In recent years, immigration has received a lot more attention both legally and illegally. The caravan headed towards our southern border is a great example, as some 14,000 people are making their way up from Honduras to try and plead for asylum and to gain entry into the United States through a flawed system (according to politifact.com). These people will be given a court date to plead their case and in the meantime are able to stay, but if you were an immigrant trying to seek entry and you could either run off and stay in the United States or face the possibility of being turned down and sent back to where you came from what would you choose?

This may not be crossing the Rio Grande with a Coyote (a hired guide to take you across the border). But it is still illegal immigration and is still a threat to our lives and to our country. Just to prove my point Mollie Tibbets was a college student at Iowa University that was murdered by Cristhian Rivera who was an illegal immigrant if he wouldn’t have been able to get in illegally Mollie Tibbets may still be alive.
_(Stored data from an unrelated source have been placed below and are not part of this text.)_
-- pv_equiv track=rewrite | github.com/Bestehorn/LLMManager | test/integration/test_integration_notebook_token_display.py | _select_preferred_region_from_available
-- ===== SOURCE A (Python) =====
-- from typing import Any, Dict, List, Optional, Tuple
--
-- PREFERRED_TEST_REGIONS = ["us-east-1", "us-west-2"]
--
-- FALLBACK_TEST_REGIONS = ["eu-west-1", "ap-southeast-1"]
--
-- def _select_preferred_region_from_available(available_regions: List[str]) -> Optional[str]:
--     """
--     Select the most preferred region from available regions for testing.
--
--     Args:
--         available_regions: List of regions where the model is available
--
--     Returns:
--         Preferred region if available, None if no regions available
--     """
--     if not available_regions:
--         return None
--
--     # Try preferred regions first
--     for preferred_region in PREFERRED_TEST_REGIONS:
--         if preferred_region in available_regions:
--             return preferred_region
--
--     # Try fallback regions
--     for fallback_region in FALLBACK_TEST_REGIONS:
--         if fallback_region in available_regions:
--             return fallback_region
--
--     # If no preferred regions available, use first available region
--     return available_regions[0]
-- ===== SOURCE B (Python) =====
-- from typing import List, Optional
--
-- _REGION_RANK = {"us-east-1": 0, "us-west-2": 1, "eu-west-1": 2, "ap-southeast-1": 3}
--
--
-- def _select_preferred_region_from_available(available_regions: List[str]) -> Optional[str]:
--     if not available_regions:
--         return None
--     # Single pass over the available regions: pick the one with the smallest
--     # preference rank; unknown regions rank 4, and min's first-wins rule makes
--     # the first available region win when nothing preferred/fallback is present.
--     return min(available_regions, key=lambda r: _REGION_RANK.get(r, 4))
-- ===== Notes on version B (the rewrite author's own statement) =====
-- stated objective: alternative
-- what changed: Replaces the two sequential membership scans over the constant preference lists by a single pass over available_regions selecting the minimum-rank region via a rank table (min with key, first-min-wins).
import Mathlib
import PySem

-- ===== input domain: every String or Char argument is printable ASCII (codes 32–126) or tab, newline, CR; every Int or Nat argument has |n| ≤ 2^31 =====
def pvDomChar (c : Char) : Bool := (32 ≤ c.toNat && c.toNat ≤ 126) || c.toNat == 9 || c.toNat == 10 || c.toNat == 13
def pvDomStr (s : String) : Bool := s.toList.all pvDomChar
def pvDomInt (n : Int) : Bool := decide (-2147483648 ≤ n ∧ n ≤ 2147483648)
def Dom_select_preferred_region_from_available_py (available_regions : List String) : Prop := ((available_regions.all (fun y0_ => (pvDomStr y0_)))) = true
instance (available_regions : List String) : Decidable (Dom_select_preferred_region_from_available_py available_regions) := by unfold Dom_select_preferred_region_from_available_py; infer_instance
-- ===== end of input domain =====

-- B replaces A's two membership scans over the constant preference lists by one
-- pass selecting the minimum-rank available region (objective: alternative).

-- ===== PORT A =====
def pvPreferredTestRegions : List String := ["us-east-1", "us-west-2"]

def pvFallbackTestRegions : List String := ["eu-west-1", "ap-southeast-1"]

-- 'for r in cands: if r in ar: return r' — first candidate contained in ar
def pvFirstIn (cands : List String) (ar : List String) : Option String :=
  match cands with
  | [] => none
  | c :: rest => if ar.contains c then some c else pvFirstIn rest ar

def select_preferred_region_from_available_py (available_regions : List String) : Option String :=
  if available_regions = [] then none
  else
    match pvFirstIn pvPreferredTestRegions available_regions with
    | some r => some r
    | none =>
      match pvFirstIn pvFallbackTestRegions available_regions with
      | some r => some r
      | none => PySem.List.pyGet? available_regions 0

-- ===== PORT B =====
def pvRegionRank : PySem.Dict String Int :=
  PySem.Dict.ofList [("us-east-1", 0), ("us-west-2", 1), ("eu-west-1", 2), ("ap-southeast-1", 3)]

def select_preferred_region_from_available_py_alt (available_regions : List String) : Option String :=
  if available_regions = [] then none
  else PySem.List.min? available_regions (fun r => PySem.Dict.getD pvRegionRank r 4)

-- ===== PRECONDITION & SPEC =====
def Spec_select_preferred_region_from_available_py (available_regions : List String) (out : Option String) : Prop := out = select_preferred_region_from_available_py_alt available_regions
instance (available_regions : List String) (out : Option String) : Decidable (Spec_select_preferred_region_from_available_py available_regions out) := by unfold Spec_select_preferred_region_from_available_py; infer_instance

-- ===== CLAIM (what is proved, stated in full; the proofs are below) =====
def Claim_equal_select_preferred_region_from_available_py : Prop := ∀ (available_regions : List String), Dom_select_preferred_region_from_available_py available_regions → Spec_select_preferred_region_from_available_py available_regions (select_preferred_region_from_available_py available_regions)

-- ===== LEMMAS AND PROOFS =====

-- the rank key B uses, written out as an if-chain
def pvRank (r : String) : Int :=
  PySem.Dict.getD pvRegionRank r 4

theorem pvRank_eq (r : String) :
    pvRank r = if r = "us-east-1" then 0 else if r = "us-west-2" then 1
      else if r = "eu-west-1" then 2 else if r = "ap-southeast-1" then 3 else 4 := by
  have h : pvRegionRank.items =
      [("us-east-1", 0), ("us-west-2", 1), ("eu-west-1", 2), ("ap-southeast-1", 3)] := by decide
  unfold pvRank
  by_cases e1 : r = "us-east-1"
  · subst e1; decide
  by_cases e2 : r = "us-west-2"
  · subst e2; decide
  by_cases e3 : r = "eu-west-1"
  · subst e3; decide
  by_cases e4 : r = "ap-southeast-1"
  · subst e4; decide
  have f1 : ("us-east-1" == r) = false := beq_eq_false_iff_ne.mpr (Ne.symm e1)
  have f2 : ("us-west-2" == r) = false := beq_eq_false_iff_ne.mpr (Ne.symm e2)
  have f3 : ("eu-west-1" == r) = false := beq_eq_false_iff_ne.mpr (Ne.symm e3)
  have f4 : ("ap-southeast-1" == r) = false := beq_eq_false_iff_ne.mpr (Ne.symm e4)
  simp [PySem.Dict.getD, PySem.Dict.get?, h, List.find?, f1, f2, f3, f4, e1, e2, e3, e4]

-- the fold inside PySem.List.min?
def pvMinStep (acc : Option String) (x : String) : Option String :=
  match acc with
  | none => some x
  | some m => if pvRank x < pvRank m then some x else some m

theorem min?_eq_fold (ar : List String) :
    PySem.List.min? ar (fun r => PySem.Dict.getD pvRegionRank r 4) = ar.foldl pvMinStep none := by
  unfold PySem.List.min?
  congr 1
  funext acc x
  cases acc <;> rfl

theorem fold_keep (t : List String) (m : String)
    (h : ∀ x ∈ t, ¬ pvRank x < pvRank m) : t.foldl pvMinStep (some m) = some m := by
  induction t with
  | nil => rfl
  | cons x t ih =>
    have hx := h x (by simp)
    simp [List.foldl_cons, pvMinStep, hx]
    exact ih fun y hy => h y (List.mem_cons_of_mem _ hy)

theorem fold_pick (t : List String) (m r : String)
    (hlt : pvRank r < pvRank m) (hmem : r ∈ t)
    (hmin : ∀ x ∈ t, pvRank r ≤ pvRank x)
    (hinj : ∀ x ∈ t, pvRank x = pvRank r → x = r) :
    t.foldl pvMinStep (some m) = some r := by
  induction t generalizing m with
  | nil => cases hmem
  | cons x t ih =>
    by_cases hx : pvRank x < pvRank m
    · simp [List.foldl_cons, pvMinStep, hx]
      by_cases hxr : x = r
      · subst hxr
        exact fold_keep t x fun y hy => not_lt.mpr (hmin y (List.mem_cons_of_mem _ hy))
      · have hxlt : pvRank r < pvRank x := by
          rcases lt_or_eq_of_le (hmin x (by simp)) with h' | h'
          · exact h'
          · exact absurd (hinj x (by simp) h'.symm) hxr
        have hmem' : r ∈ t := by
          rcases List.mem_cons.mp hmem with h' | h'
          · exact absurd h'.symm hxr
          · exact h'
        exact ih x hxlt hmem' (fun y hy => hmin y (List.mem_cons_of_mem _ hy))
          (fun y hy => hinj y (List.mem_cons_of_mem _ hy))
    · simp [List.foldl_cons, pvMinStep, hx]
      have hxr : x ≠ r := fun h' => hx (h' ▸ hlt)
      have hmem' : r ∈ t := by
        rcases List.mem_cons.mp hmem with h' | h'
        · exact absurd h'.symm hxr
        · exact h'
      exact ih m hlt hmem' (fun y hy => hmin y (List.mem_cons_of_mem _ hy))
        (fun y hy => hinj y (List.mem_cons_of_mem _ hy))

-- min? on a nonempty list returns the distinguished minimal-rank element r
theorem min?_pick (h : String) (t : List String) (r : String)
    (hmem : r ∈ h :: t)
    (hmin : ∀ x ∈ h :: t, pvRank r ≤ pvRank x)
    (hinj : ∀ x ∈ h :: t, pvRank x = pvRank r → x = r) :
    PySem.List.min? (h :: t) (fun s => PySem.Dict.getD pvRegionRank s 4) = some r := by
  rw [min?_eq_fold]
  have hstep : (h :: t).foldl pvMinStep none = t.foldl pvMinStep (some h) := by
    simp [List.foldl_cons, pvMinStep]
  rw [hstep]
  by_cases hhr : h = r
  · subst hhr
    exact fold_keep t h fun y hy => not_lt.mpr (hmin y (List.mem_cons_of_mem _ hy))
  · have hlt : pvRank r < pvRank h := by
      rcases lt_or_eq_of_le (hmin h (by simp)) with h' | h'
      · exact h'
      · exact absurd (hinj h (by simp) h'.symm) hhr
    have hmem' : r ∈ t := by
      rcases List.mem_cons.mp hmem with h' | h'
      · exact absurd h'.symm hhr
      · exact h'
    exact fold_pick t h r hlt hmem' (fun y hy => hmin y (List.mem_cons_of_mem _ hy))
      (fun y hy => hinj y (List.mem_cons_of_mem _ hy))

-- ===== VERDICT (by name: the statement is the Claim_ definition above) =====
theorem select_preferred_region_from_available_py_spec : Claim_equal_select_preferred_region_from_available_py := by
  intro ar _
  unfold Spec_select_preferred_region_from_available_py
  cases ar with
  | nil => rfl
  | cons h t =>
    unfold select_preferred_region_from_available_py select_preferred_region_from_available_py_alt
    simp only [reduceCtorEq, if_false]
    by_cases h1 : "us-east-1" ∈ h :: t
    · rw [min?_pick h t "us-east-1" h1
        (fun x _ => by rw [pvRank_eq, pvRank_eq]; split_ifs <;> simp_all)
        (fun x _ hx => by rw [pvRank_eq, pvRank_eq] at hx; split_ifs at hx <;> simp_all)]
      simp [pvFirstIn, pvPreferredTestRegions, h1]
    · by_cases h2 : "us-west-2" ∈ h :: t
      · rw [min?_pick h t "us-west-2" h2
          (fun x hx => by
            have e1 : x ≠ "us-east-1" := fun he => h1 (he ▸ hx)
            rw [pvRank_eq, pvRank_eq]; split_ifs <;> simp_all)
          (fun x _ hx => by rw [pvRank_eq, pvRank_eq] at hx; split_ifs at hx <;> simp_all)]
        simp [pvFirstIn, pvPreferredTestRegions, h1, h2]
      · by_cases h3 : "eu-west-1" ∈ h :: t
        · rw [min?_pick h t "eu-west-1" h3
            (fun x hx => by
              have e1 : x ≠ "us-east-1" := fun he => h1 (he ▸ hx)
              have e2 : x ≠ "us-west-2" := fun he => h2 (he ▸ hx)
              rw [pvRank_eq, pvRank_eq]; split_ifs <;> simp_all)
            (fun x _ hx => by rw [pvRank_eq, pvRank_eq] at hx; split_ifs at hx <;> simp_all)]
          simp [pvFirstIn, pvPreferredTestRegions, pvFallbackTestRegions, h1, h2, h3]
        · by_cases h4 : "ap-southeast-1" ∈ h :: t
          · rw [min?_pick h t "ap-southeast-1" h4
              (fun x hx => by
                have e1 : x ≠ "us-east-1" := fun he => h1 (he ▸ hx)
                have e2 : x ≠ "us-west-2" := fun he => h2 (he ▸ hx)
                have e3 : x ≠ "eu-west-1" := fun he => h3 (he ▸ hx)
                rw [pvRank_eq, pvRank_eq]; split_ifs <;> simp_all)
              (fun x _ hx => by rw [pvRank_eq, pvRank_eq] at hx; split_ifs at hx <;> simp_all)]
            simp [pvFirstIn, pvPreferredTestRegions, pvFallbackTestRegions, h1, h2, h3, h4]
          · have hfold : PySem.List.min? (h :: t) (fun s => PySem.Dict.getD pvRegionRank s 4) = some h := by
              rw [min?_eq_fold]
              have hstep : (h :: t).foldl pvMinStep none = t.foldl pvMinStep (some h) := by
                simp [List.foldl_cons, pvMinStep]
              rw [hstep]
              refine fold_keep t h fun x hx => ?_
              have hx' : x ∈ h :: t := List.mem_cons_of_mem _ hx
              have e1 : x ≠ "us-east-1" := fun he => h1 (he ▸ hx')
              have e2 : x ≠ "us-west-2" := fun he => h2 (he ▸ hx')
              have e3 : x ≠ "eu-west-1" := fun he => h3 (he ▸ hx')
              have e4 : x ≠ "ap-southeast-1" := fun he => h4 (he ▸ hx')
              rw [pvRank_eq, pvRank_eq]
              split_ifs <;> simp_all
            rw [hfold]
            simp [pvFirstIn, pvPreferredTestRegions, pvFallbackTestRegions, h1, h2, h3, h4,
              PySem.List.pyGet?, PySem.List.pyIdx?]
These undocumented immigrants are taking jobs from actual citizens, they don’t pay taxes, and are pushing down wages. Another aspect to consider is that the people who come into this country the correct way have been vetted and have been deemed safe.

The people who have not, could be anyone from a hardworking man to a drug lord. The fact is, we don’t know who these people are and with approximately 13,200,000+ immigrants being undocumented, that’s a pretty big uncertainty.

If you had a batch of cookies and you were told that there’s a possibility some of them could be poisoned, would you still blindly eat one without making sure it wasn’t poisoned? The same argument applies here, if we can’t check to make sure they’re not a threat then how could we possibly take that chance and put peoples lives in danger by letting them in?

Still, there are people who push to have these already flawed laws torn down and to let all of these people in. In fact, in places such as California, there are Sanctuary Cities in which Illegal Immigrants are welcomed and given jobs and provided public services without fear of prosecution.

Why should we as citizens respect these Illegals enough to provide and pay for all of these services and opportunities that should be reserved explicitly and only for citizens themselves? Legal immigration is a great thing and people from around the world should be able to come live here if it’s done correctly, but if we do nothing about this invasion to our culture, our country, and our way of life; it will be our downfall.